SOULSURFER NO DIVÃ COM FUNDOS IMOBILIÁRIOS

  Olá, colegas! No presente artigo, irei propor uma auto-reflexão sobre o mercado de Fundos de Investimento Imobiliário. Irei fazê-lo, pois artigos escritos por mim em 2014 sobre o tema ainda continuam tendo uma média razoável de acessos. Talvez por ter focado tanto nesse tema, muitas pessoas foram levadas a pensar que eu possuía posições consideráveis nessa espécie de ativo, porém esse não é o caso. Irei desenvolver o texto por meio de tópicos, apenas para fins de sistematização. 

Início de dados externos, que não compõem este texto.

-- ===== PORT B =====
-- B's loop body: state = (sublists, present ids, pointer into clean positions)
def pvStepB (clean : List Int) (st : List (List Int) × PySem.Set Int × Nat) (nid : Int) :
    List (List Int) × PySem.Set Int × Nat :=
  if !(PySem.Set.contains st.2.1 nid) && decide (st.2.2 < clean.length) then
    let j := (clean.getD st.2.2 0).toNat
    (st.1.set j (st.1.getD j [] ++ [nid]), PySem.Set.add st.2.1 nid, st.2.2 + 1)
  else st

def update_job_ids_alt (old_job_ids : List (List Int)) (new_input_job_ids : List Int) : List (List Int) :=
  let newset : PySem.Set Int := PySem.Set.ofList new_input_job_ids
  let present : PySem.Set Int := old_job_ids.foldl (fun s sub => PySem.Set.update s sub) PySem.Set.empty
  let clean : List Int :=
    ((PySem.List.enumerate old_job_ids).filter
      (fun p => !(p.2.any (fun x => PySem.Set.contains newset x)))).map (·.1)
  PySem.List.sorted (new_input_job_ids.foldl (pvStepB clean) (old_job_ids, present, 0)).1
    (fun s => s.length) true

-- ===== PRECONDITION & SPEC =====
def Spec_update_job_ids (old_job_ids : List (List Int)) (new_input_job_ids : List Int) (out : List (List Int)) : Prop := out = update_job_ids_alt old_job_ids new_input_job_ids
instance (old_job_ids : List (List Int)) (new_input_job_ids : List Int) (out : List (List Int)) : Decidable (Spec_update_job_ids old_job_ids new_input_job_ids out) := by unfold Spec_update_job_ids; infer_instance

-- ===== CLAIM (what is proved, stated in full; the proofs are below) =====
def Claim_equal_update_job_ids : Prop := ∀ (old_job_ids : List (List Int)) (new_input_job_ids : List Int), Dom_update_job_ids old_job_ids new_input_job_ids → Spec_update_job_ids old_job_ids new_input_job_ids (update_job_ids old_job_ids new_input_job_ids)

-- ===== LEMMAS AND PROOFS =====

-- positions (front to back) of the sublists currently disjoint from the new ids
def cleanIdx (newl : List Int) : List (List Int) → List Int
  | [] => []
  | s :: rest =>
    if s.any (fun x => newl.contains x) then (cleanIdx newl rest).map (· + 1)
    else 0 :: (cleanIdx newl rest).map (· + 1)

lemma cleanIdx_nonneg (newl : List Int) (olds : List (List Int)) :
    ∀ j ∈ cleanIdx newl olds, 0 ≤ j := by
  induction olds with
  | nil => simp [cleanIdx]
  | cons s rest ih =>
    intro j hj
    simp only [cleanIdx] at hj
    split at hj
    · obtain ⟨j', hj', rfl⟩ := List.mem_map.1 hj
      have := ih j' hj'; omega
    · rcases List.mem_cons.1 hj with rfl | h
      · omega
      · obtain ⟨j', hj', rfl⟩ := List.mem_map.1 h
        have := ih j' hj'; omega

-- A's assign-loop test on a sublist not holding nid is exactly "dirty" (meets the new ids)
lemma cond_eq (newl : List Int) (nid : Int) (s : List Int) (h : s.contains nid = false) :
    newl.any (fun x => x != nid && s.contains x) = s.any (fun x => newl.contains x) := by
  rw [Bool.eq_iff_iff]
  simp only [List.any_eq_true, Bool.and_eq_true, bne_iff_ne, List.contains_eq_mem,
    decide_eq_true_eq]
  have hn : nid ∉ s := by simpa using h
  constructor
  · rintro ⟨x, hx, _, hxs⟩; exact ⟨x, hxs, hx⟩
  · rintro ⟨x, hxs, hxn⟩; exact ⟨x, hxn, fun he => hn (he ▸ hxs), hxs⟩

-- A's assign loop = "append at the first clean position, if any"
lemma findAssign_eq (newl : List Int) (nid : Int) (olds : List (List Int))
    (hnf : ∀ s ∈ olds, s.contains nid = false) :
    pvFindAssign newl nid olds =
      (match cleanIdx newl olds with
       | [] => olds
       | j :: _ => olds.set j.toNat (olds.getD j.toNat [] ++ [nid])) := by
  induction olds with
  | nil => simp [pvFindAssign, cleanIdx]
  | cons s rest ih =>
    have hs := hnf s (by simp)
    rw [pvFindAssign, cleanIdx, cond_eq newl nid s hs]
    by_cases hd : s.any (fun x => newl.contains x) = true
    · simp only [hd, if_pos]
      rw [ih (fun t ht => hnf t (by simp [ht]))]
      cases hc : cleanIdx newl rest with
      | nil => simp
      | cons j t =>
        have hj : 0 ≤ j := cleanIdx_nonneg newl rest j (by simp [hc])
        simp only [List.map_cons]
        have h1 : (j + 1).toNat = j.toNat + 1 := by omega
        simp [h1]
    · simp only [hd, if_neg, Bool.not_eq_true] at *
      cases hc : cleanIdx newl rest with
      | nil => simp
      | cons j t => simp

-- appending a new id at the first clean position consumes exactly that position
lemma cleanIdx_set (newl : List Int) (nid : Int) (hmem : nid ∈ newl) :
    ∀ (olds : List (List Int)) (j : Int) (t : List Int),
    cleanIdx newl olds = j :: t →
    cleanIdx newl (olds.set j.toNat (olds.getD j.toNat [] ++ [nid])) = t := by
  intro olds
  induction olds with
  | nil => intro j t h; simp [cleanIdx] at h
  | cons s rest ih =>
    intro j t h
    rw [cleanIdx] at h
    by_cases hd : s.any (fun x => newl.contains x) = true
    · rw [if_pos hd] at h
      cases hc : cleanIdx newl rest with
      | nil => rw [hc] at h; simp at h
      | cons j' t' =>
        rw [hc] at h
        simp only [List.map_cons, List.cons.injEq] at h
        obtain ⟨rfl, rfl⟩ := h
        have hj' : 0 ≤ j' := cleanIdx_nonneg newl rest j' (by simp [hc])
        have h1 : (j' + 1).toNat = j'.toNat + 1 := by omega
        rw [h1]
        simp only [List.set_cons_succ, List.getD_cons_succ]
        rw [cleanIdx, if_pos hd, ih j' t' hc]
    · rw [if_neg hd] at h
      simp only [List.cons.injEq] at h
      obtain ⟨rfl, rfl⟩ := h
      simp only [Int.toNat_zero, List.set_cons_zero, List.getD_cons_zero]
      rw [cleanIdx]
      have : (s ++ [nid]).any (fun x => newl.contains x) = true := by
        simp [hmem]
      rw [if_pos this]
-- ===== PRECONDITION & SPEC =====
def pvIsWS (c : Char) : Bool := c == ' ' || c == '\t' || c == '\n' || c == '\r'
def pvIsDig (c : Char) : Bool := decide ('0' ≤ c) && decide (c ≤ '9')

-- grammar check: the (lower-cased, stripped, unsigned) input is a nonempty sequence of
-- decimal digits and the ten spelled digits, with single '_' separators allowed between
-- tokens and optional trailing whitespace — exactly the strings int() accepts after A's
-- replacements; outside this grammar A's int(s) raises ValueError.
def pvGram : Bool → List Char → Bool
  | false, [] => false
  | true, [] => true
  | true, '_' :: r => pvGram false r
  | _, 'z'::'e'::'r'::'o'::r => pvGram true r
  | _, 'o'::'n'::'e'::r => pvGram true r
  | _, 't'::'w'::'o'::r => pvGram true r
  | _, 't'::'h'::'r'::'e'::'e'::r => pvGram true r
  | _, 'f'::'o'::'u'::'r'::r => pvGram true r
  | _, 'f'::'i'::'v'::'e'::r => pvGram true r
  | _, 's'::'i'::'x'::r => pvGram true r
  | _, 's'::'e'::'v'::'e'::'n'::r => pvGram true r
  | _, 'e'::'i'::'g'::'h'::'t'::r => pvGram true r
  | _, 'n'::'i'::'n'::'e'::r => pvGram true r
  | m, c :: r => if pvIsDig c then pvGram true r else (m && pvIsWS c && r.all pvIsWS)

def pvStripSign : List Char → List Char
  | [] => []
  | c :: t => if c = '+' ∨ c = '-' then t else c :: t

-- Pre_: after lower-casing, stripping surrounding whitespace and an optional sign, the
-- input is in the digit/spelled-digit grammar above; this is exactly where A's final
-- int() returns instead of raising ValueError.
def Pre_solution (s : String) : Prop :=
  pvGram false (pvStripSign ((PySem.Chars.lower s.toList).dropWhile pvIsWS)) = true
instance (s : String) : Decidable (Pre_solution s) := by unfold Pre_solution; infer_instance

def pvWitness_solution : String := "-One_42"

def Spec_solution (s : String) (out : Int) : Prop := out = solution_alt s
instance (s : String) (out : Int) : Decidable (Spec_solution s out) := by unfold Spec_solution; infer_instance

-- ===== CLAIM (what is proved, stated in full; the proofs are below) =====
def Claim_equal_solution : Prop := ∀ (s : String), Dom_solution s → Pre_solution s → Spec_solution s (solution s)

-- ===== LEMMAS AND PROOFS =====

-- the ten words and their digits, indexed
def pvWd (i : Fin 10) : List Char := (pvWord2numB.map Prod.fst).getD i.val []
def pvDg (i : Fin 10) : Char := (['0','1','2','3','4','5','6','7','8','9']).getD i.val ' '

-- a token of the decomposition: a pass-through character or a spelled digit
def pvGood : Char ⊕ Fin 10 → Prop
  | .inl c => ¬('a' ≤ c ∧ c ≤ 'z')
  | .inr _ => True

-- how a token reads after the first j replace passes
def pvRender (j : Nat) : Char ⊕ Fin 10 → List Char
  | .inl c => [c]
  | .inr w => if w.val < j then [pvDg w] else pvWd w

-- fuel-indexed leftmost-non-overlapping replace scanner (= PySem.Chars.replace.go sans accumulator)
def pvRep (old new : List Char) : Nat → List Char → List Char
  | _, [] => []
  | 0, l => l
  | fuel+1, c :: t =>
    if old.isPrefixOf (c :: t) then new ++ pvRep old new fuel ((c :: t).drop old.length)
    else c :: pvRep old new fuel t

theorem pvRep_go (old new : List Char) : ∀ (fuel : Nat) (l acc : List Char),
    PySem.Chars.replace.go old new fuel l acc = acc.reverse ++ pvRep old new fuel l := by
  intro fuel
  induction fuel with
  | zero => intro l acc; cases l <;> simp [PySem.Chars.replace.go, pvRep]
  | succ f ih =>
    intro l acc
    cases l with
    | nil => simp [PySem.Chars.replace.go, pvRep]
    | cons c t =>
      simp only [PySem.Chars.replace.go, pvRep]
      split
      · rw [ih]; simp
      · rw [ih]; simp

FII E PROSPERIDADE EMPRESARIAL

  Colegas, escrevi um artigo em específico sobre o tema FII - Diversificação e Investimento na Prosperidade Empresarial. Se alguém quiser mais insights  meus sobre o tema  basta ler o texto. Os FII não estão inserindo num mundo aparte, eles estão localizados na economia real, mais até que as ações listadas em bolsa de valores, já que as empresas que alugam imóveis de FII  variam de enormes a médias. Assim, se os lucros vão mal, se a economia real sofre, é mais do que natural que os FII sofram juntos.

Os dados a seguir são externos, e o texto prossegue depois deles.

-- pv_equiv track=rewrite | github.com/Cepa95/GraphAlgorithms | task03/exercise03.py | checkMatrixColumns
-- ===== SOURCE A (Python) =====
-- def checkMatrixColumns(matrix):
--     numRows = len(matrix)
--     numCols = max(len(row) for row in matrix)
--
--     for i in range(numCols):
--         counter = 0
--         for j in range(numRows):
--             if i < len(matrix[j]):
--
--                 if matrix[j][i] == 1:
--                     counter += 1
--                 elif matrix[j][i] != 0:
--                     return False
--
--         if counter != 2:
--             return False
--     return True
-- ===== SOURCE B (Python) =====
-- def checkMatrixColumns(matrix):
--     numCols = max(len(row) for row in matrix)
--     counts = [0] * numCols
--     for row in matrix:
--         for i, v in enumerate(row):
--             if v != 0 and v != 1:
--                 return False
--             counts[i] += v
--     return all(c == 2 for c in counts)
-- ===== Notes on version B (the rewrite author's own statement) =====
-- stated objective: alternative
-- what changed: Replaces the column-major double loop (an indexed bounds-tested scan of every row once per column) by a single row-major enumerate pass maintaining a per-column count table, followed by a separate validation sweep over the counts; A's and B's early exits trigger at different points but the returned Bool is the same.
import Mathlib
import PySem

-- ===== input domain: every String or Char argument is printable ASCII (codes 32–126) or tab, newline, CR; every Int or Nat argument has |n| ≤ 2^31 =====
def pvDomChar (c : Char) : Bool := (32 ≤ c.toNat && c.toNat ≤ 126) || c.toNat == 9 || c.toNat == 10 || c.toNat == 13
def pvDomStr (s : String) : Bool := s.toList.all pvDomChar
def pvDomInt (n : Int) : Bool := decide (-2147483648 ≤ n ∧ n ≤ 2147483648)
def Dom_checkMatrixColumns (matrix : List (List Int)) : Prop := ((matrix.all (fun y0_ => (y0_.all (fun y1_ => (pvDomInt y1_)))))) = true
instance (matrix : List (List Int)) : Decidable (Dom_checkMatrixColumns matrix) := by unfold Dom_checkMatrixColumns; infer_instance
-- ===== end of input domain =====

-- B replaces A's column-major double loop by one row-major counting pass plus a
-- separate validation sweep over a per-column count table (objective: alternative).

-- ===== PORT A =====
-- inner 'for j in range(numRows)' loop of A for a fixed column i:
-- none = the 'return False' on a value other than 0/1, some c = the final counter.
def aScanCol (matrix : List (List Int)) (i : Nat) : Option Int :=
  match matrix with
  | [] => some 0
  | row :: rest =>
    if h : i < row.length then
      if row[i] = 1 then (aScanCol rest i).map (· + 1)
      else if row[i] ≠ 0 then none
      else aScanCol rest i
    else aScanCol rest i

-- outer 'for i in range(numCols)' loop of A: n columns remaining, current column i.
def aOuter (matrix : List (List Int)) (i n : Nat) : Bool :=
  match n with
  | 0 => true
  | n + 1 =>
    match aScanCol matrix i with
    | none => false
    | some c => if c ≠ 2 then false else aOuter matrix (i + 1) n

def checkMatrixColumns (matrix : List (List Int)) : Bool :=
  let numCols := (matrix.map List.length).max?.getD 0
  aOuter matrix 0 numCols

-- ===== PORT B =====
-- 'for i, v in enumerate(row)': walk row and counts in step;
-- none = the 'return False' on a value other than 0/1.
def bRow (counts row : List Int) : Option (List Int) :=
  match row with
  | [] => some counts
  | v :: vs =>
    if v ≠ 0 ∧ v ≠ 1 then none
    else
      match counts with
      | c :: cs => (bRow cs vs).map (fun t => (c + v) :: t)
      | [] => none   -- counts[i] IndexError; unreachable since numCols = max row length

-- 'for row in matrix' over the count table
def bAll (matrix : List (List Int)) (counts : List Int) : Option (List Int) :=
  match matrix with
  | [] => some counts
  | row :: rest => (bRow counts row).bind (bAll rest)

def checkMatrixColumns_alt (matrix : List (List Int)) : Bool :=
  let numCols := (matrix.map List.length).max?.getD 0
  match bAll matrix (List.replicate numCols 0) with
  | none => false
  | some counts => counts.all (fun c => c == 2)

-- ===== PRECONDITION & SPEC =====
-- Pre_ excludes only the empty matrix, on which A's max() raises ValueError (B's does too).
def Pre_checkMatrixColumns (matrix : List (List Int)) : Prop := matrix ≠ []
instance (matrix : List (List Int)) : Decidable (Pre_checkMatrixColumns matrix) := by unfold Pre_checkMatrixColumns; infer_instance
def pvWitness_checkMatrixColumns : List (List Int) := [[1, 0], [1, 1], [0, 1]]

def Spec_checkMatrixColumns (matrix : List (List Int)) (out : Bool) : Prop := out = checkMatrixColumns_alt matrix
instance (matrix : List (List Int)) (out : Bool) : Decidable (Spec_checkMatrixColumns matrix out) := by unfold Spec_checkMatrixColumns; infer_instance

-- ===== CLAIM (what is proved, stated in full; the proofs are below) =====
def Claim_equal_checkMatrixColumns : Prop := ∀ (matrix : List (List Int)), Dom_checkMatrixColumns matrix → Pre_checkMatrixColumns matrix → Spec_checkMatrixColumns matrix (checkMatrixColumns matrix)

-- ===== LEMMAS AND PROOFS =====

-- the sum of column i of the matrix (missing entries count as 0)
def colSum (matrix : List (List Int)) (i : Nat) : Int :=
  (matrix.map (fun row => row.getD i 0)).sum

-- pointwise addition of a (shorter) row into the count table
def addRow (counts row : List Int) : List Int :=
  match counts, row with
  | counts, [] => counts
  | c :: cs, v :: vs => (c + v) :: addRow cs vs
  | [], _ :: _ => []

theorem aScanCol_eq (matrix : List (List Int)) (i : Nat) :
    aScanCol matrix i =
      if ∀ row ∈ matrix, row.getD i 0 = 0 ∨ row.getD i 0 = 1
      then some (colSum matrix i) else none := by
  induction matrix with
  | nil => simp [aScanCol, colSum]
  | cons row rest ih =>
    by_cases hr : ∀ r ∈ rest, r.getD i 0 = 0 ∨ r.getD i 0 = 1
    all_goals simp only [List.getD_eq_getElem?_getD] at hr
    all_goals by_cases h : i < row.length
    · have hg : row[i]?.getD 0 = row[i] := by simp [List.getElem?_eq_getElem h]
      by_cases h1 : row[i] = (1 : Int)
      · simp [aScanCol, h, h1, ih, hr, List.forall_mem_cons, hg, colSum]
        rw [if_pos hr, if_pos hr]
        congr 1
        omega
      · by_cases h0 : row[i] = (0 : Int)
        · simp [aScanCol, h, h1, h0, ih, hr, List.forall_mem_cons, hg, colSum]
        · simp [aScanCol, h, h1, h0, List.forall_mem_cons, hg]
    · have hg : row[i]?.getD 0 = 0 := by
        rw [List.getElem?_eq_none (by omega)]; rfl
      simp [aScanCol, h, ih, hr, List.forall_mem_cons, hg, colSum]
    · have hg : row[i]?.getD 0 = row[i] := by simp [List.getElem?_eq_getElem h]
      by_cases h1 : row[i] = (1 : Int)
      · simp [aScanCol, h, h1, ih, hr, List.forall_mem_cons, hg]
      · by_cases h0 : row[i] = (0 : Int)
        · simp [aScanCol, h, h1, h0, ih, hr, List.forall_mem_cons, hg]
        · simp [aScanCol, h, h1, h0, List.forall_mem_cons, hg]
    · have hg : row[i]?.getD 0 = 0 := by
        rw [List.getElem?_eq_none (by omega)]; rfl
      simp [aScanCol, h, ih, hr, List.forall_mem_cons, hg]

theorem aOuter_true_iff (matrix : List (List Int)) (n i : Nat) :
    aOuter matrix i n = true ↔ ∀ k < n, aScanCol matrix (i + k) = some 2 := by
  induction n generalizing i with
  | zero => simp [aOuter]
  | succ n ih =>
    simp only [aOuter]
    cases hs : aScanCol matrix i with
    | none =>
      simp only [Bool.false_eq_true, false_iff]
      intro hall
      have := hall 0 (by omega)
      simp [hs] at this
    | some c =>
      by_cases hc : c = 2
      · subst hc
        simp only [ne_eq, not_true_eq_false, if_neg, ih, reduceIte]
        constructor
        · intro hall k hk
          cases k with
          | zero => simpa using hs
          | succ k =>
            have := hall k (by omega)
            simpa [Nat.add_assoc, Nat.add_comm 1 k] using this
        · intro hall k hk
          have := hall (k + 1) (by omega)
          simpa [Nat.add_assoc, Nat.add_comm 1 k] using this
      · simp only [if_pos hc, Bool.false_eq_true, false_iff]
        intro hall
        have := hall 0 (by omega)
        simp [hs] at this
        exact hc this

theorem addRow_length (counts row : List Int) (h : row.length ≤ counts.length) :
    (addRow counts row).length = counts.length := by
  induction row generalizing counts with
  | nil => cases counts <;> simp [addRow]
  | cons v vs ih =>
    cases counts with
    | nil => simp at h
    | cons c cs => simp [addRow, ih cs (by simpa using h)]

theorem addRow_getD (counts row : List Int) (i : Nat) (h : row.length ≤ counts.length) :
    (addRow counts row).getD i 0 = counts.getD i 0 + row.getD i 0 := by
  induction row generalizing counts i with
  | nil => cases counts <;> simp [addRow]
  | cons v vs ih =>
    cases counts with
    | nil => simp at h
    | cons c cs =>
      cases i with
      | zero => simp [addRow]
      | succ i => simpa [addRow] using ih cs i (by simpa using h)

theorem bRow_eq (counts row : List Int) :
    bRow counts row =
      if (∀ v ∈ row, v = 0 ∨ v = 1) ∧ row.length ≤ counts.length
      then some (addRow counts row) else none := by
  induction row generalizing counts with
  | nil => simp [bRow, addRow]
  | cons v vs ih =>
    by_cases hv : v = 0 ∨ v = 1
    · cases counts with
      | nil =>
        have : ¬(v ≠ 0 ∧ v ≠ 1) := by tauto
        simp [bRow, this]
      | cons c cs =>
        have : ¬(v ≠ 0 ∧ v ≠ 1) := by tauto
        simp only [bRow, if_neg this, ih cs, List.forall_mem_cons]
        by_cases hrest : (∀ x ∈ vs, x = 0 ∨ x = 1) ∧ vs.length ≤ cs.length
        · rw [if_pos hrest, if_pos ⟨⟨hv, hrest.1⟩, by simp; omega⟩]
          simp [addRow]
        · rw [if_neg hrest, if_neg (fun hx => hrest ⟨hx.1.2, Nat.le_of_succ_le_succ hx.2⟩)]
          rfl
    · have : v ≠ 0 ∧ v ≠ 1 := by tauto
      rw [if_neg (by intro hx; exact hv (hx.1 v (by simp)))]
      unfold bRow
      rw [if_pos this]

theorem bAll_eq (matrix : List (List Int)) (counts : List Int)
    (hlen : ∀ row ∈ matrix, row.length ≤ counts.length) :
    bAll matrix counts =
      if ∀ row ∈ matrix, ∀ v ∈ row, v = 0 ∨ v = 1
      then some (matrix.foldl addRow counts) else none := by
  induction matrix generalizing counts with
  | nil => simp [bAll]
  | cons row rest ih =>
    have h1 : row.length ≤ counts.length := hlen row (by simp)
    simp only [bAll, bRow_eq, List.forall_mem_cons]
    by_cases hrow : ∀ v ∈ row, v = 0 ∨ v = 1
    · rw [if_pos ⟨hrow, h1⟩]
      have hlen' : ∀ r ∈ rest, r.length ≤ (addRow counts row).length := by
        rw [addRow_length counts row h1]
        exact fun r hr => hlen r (by simp [hr])
      rw [List.foldl_cons, Option.bind_some, ih (addRow counts row) hlen']
      by_cases hrest : ∀ r ∈ rest, ∀ v ∈ r, v = 0 ∨ v = 1
      · rw [if_pos hrest, if_pos ⟨hrow, hrest⟩]
      · rw [if_neg hrest, if_neg (by tauto)]
    · rw [if_neg (by tauto), if_neg (by tauto)]
      rfl

theorem foldl_addRow_length (matrix : List (List Int)) (counts : List Int)
    (hlen : ∀ row ∈ matrix, row.length ≤ counts.length) :
    (matrix.foldl addRow counts).length = counts.length := by
  induction matrix generalizing counts with
  | nil => rfl
  | cons row rest ih =>
    have h1 : row.length ≤ counts.length := hlen row (by simp)
    rw [List.foldl_cons, ih (addRow counts row)
      (by rw [addRow_length counts row h1]; exact fun r hr => hlen r (by simp [hr])),
      addRow_length counts row h1]

theorem foldl_addRow_getD (matrix : List (List Int)) (counts : List Int) (i : Nat)
    (hlen : ∀ row ∈ matrix, row.length ≤ counts.length) :
    (matrix.foldl addRow counts).getD i 0 = counts.getD i 0 + colSum matrix i := by
  induction matrix generalizing counts with
  | nil => simp [colSum]
  | cons row rest ih =>
    have h1 : row.length ≤ counts.length := hlen row (by simp)
    rw [List.foldl_cons, ih (addRow counts row)
      (by rw [addRow_length counts row h1]; exact fun r hr => hlen r (by simp [hr])),
      addRow_getD counts row i h1]
    simp [colSum]
    omega

theorem le_maxGetD (l : List Nat) (x : Nat) (h : x ∈ l) : x ≤ l.max?.getD 0 := by
  induction l with
  | nil => simp at h
  | cons a l ih =>
    rcases List.mem_cons.mp h with h | h
    · subst h
      cases hl : l.max? with
      | none => simp [List.max?_cons, hl]
      | some m => simp [List.max?_cons, hl]
    · have hx := ih h
      cases hl : l.max? with
      | none => simp [hl] at hx; omega
      | some m =>
        simp [hl] at hx
        simp [List.max?_cons, hl]
        omega

-- ===== VERDICT (by name: the statement is the Claim_ definition above) =====
theorem checkMatrixColumns_spec : Claim_equal_checkMatrixColumns := by
  intro matrix _ _
  show checkMatrixColumns matrix = checkMatrixColumns_alt matrix
  unfold checkMatrixColumns checkMatrixColumns_alt
  set N := (matrix.map List.length).max?.getD 0 with hN
  show aOuter matrix 0 N =
    (match bAll matrix (List.replicate N (0 : Int)) with
     | none => false
     | some counts => counts.all fun c => c == 2)
  have hlen : ∀ row ∈ matrix, row.length ≤ N :=
    fun row hr => le_maxGetD _ _ (List.mem_map_of_mem hr)
  have hlenrep : ∀ row ∈ matrix, row.length ≤ (List.replicate N (0 : Int)).length := by
    simpa using hlen
  rw [bAll_eq matrix _ hlenrep]
  by_cases P : ∀ row ∈ matrix, ∀ v ∈ row, v = 0 ∨ v = 1
  · rw [if_pos P]
    set R := matrix.foldl addRow (List.replicate N (0 : Int)) with hR
    have hRlen : R.length = N := by simpa using foldl_addRow_length matrix _ hlenrep
    have hRg : ∀ i : Nat, R.getD i 0 = colSum matrix i := by
      intro i
      have h := foldl_addRow_getD matrix (List.replicate N (0 : Int)) i hlenrep
      rw [← hR] at h
      simpa using h
    have hScan : ∀ i : Nat, aScanCol matrix i = some (colSum matrix i) := by
      intro i
      rw [aScanCol_eq, if_pos]
      intro row hr
      by_cases hi : i < row.length
      · rw [List.getD_eq_getElem row 0 hi]
        exact P row hr _ (List.getElem_mem hi)
      · rw [List.getD_eq_default row 0 (by omega)]
        left; rfl
    have hB : (R.all (fun c => c == 2) = true) ↔ ∀ i < N, colSum matrix i = 2 := by
      rw [List.all_eq_true]
      constructor
      · intro h i hi
        have hiR : i < R.length := by omega
        have h2 := h R[i] (List.getElem_mem hiR)
        rw [beq_iff_eq] at h2
        rw [← h2, ← hRg i, List.getD_eq_getElem R 0 hiR]
      · intro h c hc
        obtain ⟨i, hi, rfl⟩ := List.mem_iff_getElem.mp hc
        have h2 : R.getD i 0 = colSum matrix i := hRg i
        rw [List.getD_eq_getElem R 0 hi] at h2
        rw [beq_iff_eq, h2]
        exact h i (by omega)
    have key : (aOuter matrix 0 N = true) ↔ (R.all (fun c => c == 2) = true) := by
      rw [aOuter_true_iff, hB]
      constructor
      · intro h i hi
        have h2 := h i hi
        rw [Nat.zero_add, hScan i] at h2
        exact Option.some.inj h2
      · intro h k hk
        rw [Nat.zero_add, hScan k, h k hk]
    cases h1 : aOuter matrix 0 N <;> cases h2 : R.all (fun c => c == 2) <;> simp_all
  · rw [if_neg P]
    show aOuter matrix 0 N = false
    cases h : aOuter matrix 0 N
    · rfl
    · exfalso
      push_neg at P
      obtain ⟨row, hr, v, hv, hv0, hv1⟩ := P
      obtain ⟨k, hk, hvk⟩ := List.mem_iff_getElem.mp hv
      have hkN : k < N := lt_of_lt_of_le hk (hlen row hr)
      have h2 := (aOuter_true_iff matrix N 0).mp h k hkN
      rw [Nat.zero_add, aScanCol_eq, if_neg] at h2
      · simp at h2
      · intro hall
        have h3 := hall row hr
        rw [List.getD_eq_getElem row 0 hk, hvk] at h3
        rcases h3 with h3 | h3
        · exact hv0 h3
        · exact hv1 h3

  Paremos para refletir sobre o que está a ocorrer no Brasil. O PIB por si só é insuficiente para medir o desenvolvimento de um povo do ponto de vista econômico. Eu iria além, creio que o PIB está longe de ser um bom parâmetro para avaliar o nível de satisfação de um povo. Entretanto, deixo digressões de lado, e analiso a parte econômica apenas. A melhor métrica para se analisar o desenvolvimento financeiro de um povo é o pib per capta. Se quer ter uma explicação melhor dos motivos, sugiro a leitura desse bom artigo do Instituto Mises Brasil PIB e Mudanças Demográficas

  Assim, um país onde a população não cresce e já seja rico para padrões internacionais, não há qualquer problema do PIB  não crescer. Agora, para países com população jovem, ou ainda na fase de transição demográfica como o Brasil, se o PIB não cresce, os seus habitantes como um todo ficam mais pobres, pois há mais pessoas para “dividir" a riqueza produzida. Se o PIB não cresce E ainda cai, aí é uma tragédia do ponto de vista econômico, pois não só o número de pessoas para dividir o "bolo" aumenta, como o próprio “bolo" diminui.

  Ora, o país ainda cresce a sua população que deve estabilizar apenas no ano de 2040-5. Um PIB sem crescimento em 2014, de -4% em 2015, talvez de -4% em 2016 e se previsões pessimistas de -1% em 2017 se concretizarem, vão produzir um país algo em torno de -15% mais pobre em termos de renda per capta.  Ora, colegas, isso significa lucros menores (pressionando o preço das ações, por exemplo), fazendo com que as empresas tenham que cortar ou diminuir gastos para sobreviver. Um dos gastos importantes para muitas empresas médias, e até mesmo grande empresas, é o aluguel. Ora, se assim o é, os aluguéis tendem a ser pressionados para baixo. Qual vai ser a intensidade dependerá do setor do imóvel, de sua localização, do estado de conservação e se uma determinada mudança do locatário é fácil ou não de ser feita.

  Agora, precisa-se ter em mente que uma queda tão grande do Pib Per Capta em quatro anos tem consequências graves para todos os negócios, inclusive para a renda fixa. Com lucros menores, a métrica Lucro Líquido-Pagamento de Juros piora para todas as empresas com dívidas. Se a arrecadação encolhe, e como muitos dos gastos do Governo Brasileiro (a maioria deles na verdade) não podem ser mexidos, até a dívida pública federal começa a ter a possibilidade de existir problemas para a sua rolagem.  Por isso, para que a estratégia conservadora de investir em NTN-B possa dar certo (como a feita pelo colega do blog Viver de Renda) é imprescindível que uma hora o PIB pare de encolher.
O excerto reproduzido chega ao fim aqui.